Each executing program is implemented by one or more threads under control of the operating system. If an operating system can execute multiple threads in this manner it is said to be multitasking. Small RTOSes, like FreeRTOS, normally call threads tasks because they don't support virtual memory, so there is no distinction between processes and threads.
Scheduling:
The scheduler is the part of the kernel responsible for deciding which task should be executing at any particular time. The kernel can pause and later resume a task many times during the task's lifetime.

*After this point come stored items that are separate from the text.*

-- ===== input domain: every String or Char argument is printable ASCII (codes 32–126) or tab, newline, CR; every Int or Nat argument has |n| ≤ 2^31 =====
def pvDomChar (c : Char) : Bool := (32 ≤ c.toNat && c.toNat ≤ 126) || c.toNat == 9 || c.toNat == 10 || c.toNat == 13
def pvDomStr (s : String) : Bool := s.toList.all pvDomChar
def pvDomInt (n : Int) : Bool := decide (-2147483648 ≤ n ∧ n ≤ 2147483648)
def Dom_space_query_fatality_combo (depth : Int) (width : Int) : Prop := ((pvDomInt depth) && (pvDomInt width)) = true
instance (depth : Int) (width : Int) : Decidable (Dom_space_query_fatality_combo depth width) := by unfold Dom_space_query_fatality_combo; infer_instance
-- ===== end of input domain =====

-- B builds the nested string bottom-up by wrapping one shared subtree per level
-- (all subtrees of a level are identical) instead of A's top-down per-leaf
-- recursion over a character buffer; objective: alternative decomposition.


-- ===== PORT A =====
-- rec(d, i, buf, last), with Python's own 'd == depth' test; the fuel argument
-- is only a termination guard (on Pre_ it never runs out: the fuel-0 branch is
-- reached exactly where the Python recurses without bound and raises).
def pvRecA (depth width : Int) : Nat → Int → Int → String → Bool → String
  | 0, d, i, buf, last =>
    if d == depth then
      buf ++ (if last then "$y" else "v" ++ PySem.Int.toStr d ++ "_" ++ PySem.Int.toStr i)
    else buf
  | n+1, d, i, buf, last =>
    if d == depth then
      buf ++ (if last then "$y" else "v" ++ PySem.Int.toStr d ++ "_" ++ PySem.Int.toStr i)
    else
      let buf := buf ++ "("
      let buf := (PySem.List.pyRange 0 width 1).foldl
        (fun b i =>
          let b := if i ≠ 0 then b ++ " " else b
          pvRecA depth width n (d + 1) i b (last && (i == width - 1))) buf
      buf ++ ")"

def space_query_fatality_combo (depth : Int) (width : Int) : String × String :=
  let space_e := pvRecA depth width (depth.toNat + 1) 0 1 "" false
  let query_e := pvRecA depth width (depth.toNat + 1) 0 1 "" true
  ("(X " ++ space_e ++ ")", "($x " ++ query_e ++ ")")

If task B replaces task A as the executing task (task A is paused and task B resumed) then task A is said to have been swapped (or switched) out, and task B swapped (or switched) in.
Documents:
We are using Free RTOS in STM32 in Keil IDE.

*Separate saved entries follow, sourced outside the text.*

-- pv_equiv track=rewrite | github.com/boringlee24/HPCA22_SuperCloud | util.py | find_active
-- ===== SOURCE A (Python) =====
-- def find_active(series1):
--     ans=[]
--     current_len=0 #current_len acts like prev_zero_flag flag
--     for val in series1:
--         if val>=1:
--             current_len+=1
--         elif val==0 and current_len!=0:
--             ans.append(current_len)
--             current_len=0
--     if current_len!=0:
--         ans.append(current_len)
--     return ans
-- ===== SOURCE B (Python) =====
-- def find_active(series1):
--     # Segment decomposition: skip zeros, delimit each maximal non-zero
--     # segment, count its values >= 1, emit that count when positive.
--     ans = []
--     i, n = 0, len(series1)
--     while i < n:
--         if series1[i] == 0:
--             i += 1
--             continue
--         j = i
--         while j < n and series1[j] != 0:
--             j += 1
--         c = sum(1 for v in series1[i:j] if v >= 1)
--         if c > 0:
--             ans.append(c)
--         i = j
--     return ans
-- ===== Notes on version B (the rewrite author's own statement) =====
-- stated objective: alternative
-- what changed: Replaces A's single accumulator loop (running counter flushed at zeros and at the end) with a recursive decomposition into maximal non-zero segments, counting the >=1 values per segment.
import Mathlib
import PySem

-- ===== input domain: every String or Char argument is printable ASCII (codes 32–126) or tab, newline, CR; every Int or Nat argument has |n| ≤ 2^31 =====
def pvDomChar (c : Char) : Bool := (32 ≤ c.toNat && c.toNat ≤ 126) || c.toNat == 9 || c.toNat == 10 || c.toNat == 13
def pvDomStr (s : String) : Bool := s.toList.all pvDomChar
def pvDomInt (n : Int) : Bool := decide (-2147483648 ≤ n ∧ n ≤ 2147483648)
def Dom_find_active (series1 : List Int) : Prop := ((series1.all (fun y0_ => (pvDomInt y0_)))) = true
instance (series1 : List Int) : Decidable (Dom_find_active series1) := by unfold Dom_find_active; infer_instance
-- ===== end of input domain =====

-- B replaces A's running-counter loop by a decomposition into maximal non-zero segments; alternative structure, same cost.

-- ===== PORT A =====
-- A: one pass with state (ans, current_len); flush current_len at each zero and at the end.
def find_active (series1 : List Int) : List Int :=
  let st := series1.foldl (fun (st : List Int × Int) val =>
    if val ≥ 1 then (st.1, st.2 + 1)
    else if val = 0 ∧ st.2 ≠ 0 then (st.1 ++ [st.2], 0)
    else st) ([], 0)
  if st.2 ≠ 0 then st.1 ++ [st.2] else st.1

-- ===== PORT B =====
-- B: skip a zero; otherwise split off the maximal non-zero segment, count its ≥1 values, recurse on the rest.
def find_active_alt (series1 : List Int) : List Int :=
  match series1 with
  | [] => []
  | v :: rest =>
    if v = 0 then find_active_alt rest
    else
      let c := (((v :: rest).takeWhile (fun x => x ≠ 0)).filter (fun x => 1 ≤ x)).length
      let r := find_active_alt ((v :: rest).dropWhile (fun x => x ≠ 0))
      if 0 < c then (c : Int) :: r else r
termination_by series1.length
decreasing_by
  · simp
  · simp only [List.dropWhile_cons]
    simp_all
    exact List.length_dropWhile_le _ _

-- ===== PRECONDITION & SPEC =====
def Spec_find_active (series1 : List Int) (out : List Int) : Prop := out = find_active_alt series1
instance (series1 : List Int) (out : List Int) : Decidable (Spec_find_active series1 out) := by unfold Spec_find_active; infer_instance

-- ===== CLAIM (what is proved, stated in full; the proofs are below) =====
def Claim_equal_find_active : Prop := ∀ (series1 : List Int), Dom_find_active series1 → Spec_find_active series1 (find_active series1)

-- ===== LEMMAS AND PROOFS =====

-- the step function of A's fold, and its finish
def pvStep (st : List Int × Int) (val : Int) : List Int × Int :=
  if val ≥ 1 then (st.1, st.2 + 1)
  else if val = 0 ∧ st.2 ≠ 0 then (st.1 ++ [st.2], 0)
  else st

def pvFinish (st : List Int × Int) : List Int :=
  if st.2 ≠ 0 then st.1 ++ [st.2] else st.1

-- within a run of non-zero values the fold only increments the counter
theorem pvFold_seg (seg : List Int) (h : ∀ x ∈ seg, x ≠ 0) (rest : List Int)
    (ans : List Int) (cur : Int) :
    (seg ++ rest).foldl pvStep (ans, cur) =
      rest.foldl pvStep (ans, cur + ((seg.filter (fun x => 1 ≤ x)).length : Int)) := by
  induction seg generalizing cur with
  | nil => simp
  | cons v tl ih =>
    have hv : v ≠ 0 := h v (by simp)
    have htl : ∀ x ∈ tl, x ≠ 0 := fun x hx => h x (by simp [hx])
    by_cases h1 : (1 : Int) ≤ v
    · simp only [List.cons_append, List.foldl_cons, pvStep, if_pos (by exact h1)]
      rw [ih htl]
      simp [h1]
      ring_nf
    · simp only [List.cons_append, List.foldl_cons, pvStep, if_neg (by exact h1)]
      rw [if_neg (by simp [hv])]
      rw [ih htl]
      simp [h1]

theorem pvSeg (v : Int) (rest : List Int) (hv : ¬ v = 0)
    (ih : ∀ ans : List Int,
      pvFinish (List.foldl pvStep (ans, 0) ((v :: rest).dropWhile (fun x => decide (x ≠ 0)))) =
        ans ++ find_active_alt ((v :: rest).dropWhile (fun x => decide (x ≠ 0))))
    (ans : List Int) :
    pvFinish (List.foldl pvStep (ans, 0) (v :: rest)) = ans ++ find_active_alt (v :: rest) := by
  have hsegne : ∀ x ∈ (v :: rest).takeWhile (fun x => decide (x ≠ 0)), x ≠ 0 := by
    intro x hx
    have := List.mem_takeWhile_imp hx
    simpa using this
  rw [find_active_alt, if_neg hv]
  dsimp only
  conv_lhs => rw [← List.takeWhile_append_dropWhile (p := fun x => decide (x ≠ 0)) (l := v :: rest)]
  rw [pvFold_seg _ hsegne _ ans 0, zero_add]
  cases hdd : (v :: rest).dropWhile (fun x => decide (x ≠ 0)) with
  | nil =>
    simp only [List.foldl_nil]
    simp [pvFinish, find_active_alt]
    split <;> simp_all
  | cons z drest =>
    have hz : z = 0 := by
      have h0 := List.head?_dropWhile_not (fun x => decide (x ≠ 0)) (v :: rest)
      rw [hdd] at h0
      simpa using h0
    subst hz
    rw [hdd] at ih
    simp only [List.foldl_cons]
    set c : Nat := (((v :: rest).takeWhile (fun x => decide (x ≠ 0))).filter (fun x => decide (1 ≤ x))).length with hc
    by_cases hcz : 0 < c
    · have hcne : (c : Int) ≠ 0 := by exact_mod_cast hcz.ne'
      have hstep : pvStep (ans, (c : Int)) 0 = (ans ++ [(c : Int)], 0) := by
        simp [pvStep]
        omega
      rw [hstep]
      have hih := ih (ans ++ [(c : Int)])
      rw [List.foldl_cons] at hih
      have hstep0 : pvStep (ans ++ [(c : Int)], 0) 0 = (ans ++ [(c : Int)], 0) := by simp [pvStep]
      rw [hstep0] at hih
      rw [hih, if_pos hcz]
      simp
    · have hc0 : c = 0 := by omega
      have hstep : pvStep (ans, (c : Int)) 0 = (ans, 0) := by simp [pvStep, hc0]
      rw [hstep]
      have hih := ih ans
      rw [List.foldl_cons] at hih
      have hstep0 : pvStep (ans, 0) 0 = (ans, 0) := by simp [pvStep]
      rw [hstep0] at hih
      rw [hih, if_neg hcz]

theorem pvMain (l : List Int) : ∀ (ans : List Int),
    pvFinish (l.foldl pvStep (ans, 0)) = ans ++ find_active_alt l := by
  induction l using find_active_alt.induct with
  | case1 => intro ans; simp [pvFinish, find_active_alt]
  | case2 rest ih =>
    intro ans
    rw [find_active_alt]
    simp only [List.foldl_cons]
    have hstep : pvStep (ans, 0) 0 = (ans, 0) := by simp [pvStep]
    rw [hstep]
    exact ih ans
  | case3 v rest hv c hcpos ih =>
    exact pvSeg v rest hv ih
  | case4 v rest hv c hcneg ih =>
    exact pvSeg v rest hv ih

-- ===== VERDICT (by name: the statement is the Claim_ definition above) =====
theorem find_active_spec : Claim_equal_find_active := by
  intro l _
  unfold Spec_find_active find_active
  have := pvMain l []
  simpa [pvStep, pvFinish] using this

Build_your_first_project (steps to follow by freertos.org)
Steps to include RTOS in KEIL:
1. Download Free RTOS from https://www.freertos.org/
Also available in GitHub repository
2. Include the required C and header files in your Keil project which are present in below folders
Necessary folders:
-- FreeRTOS -> FreeRTOS-Kernel: contains necessary C files like task.c, timer.c, etc.,.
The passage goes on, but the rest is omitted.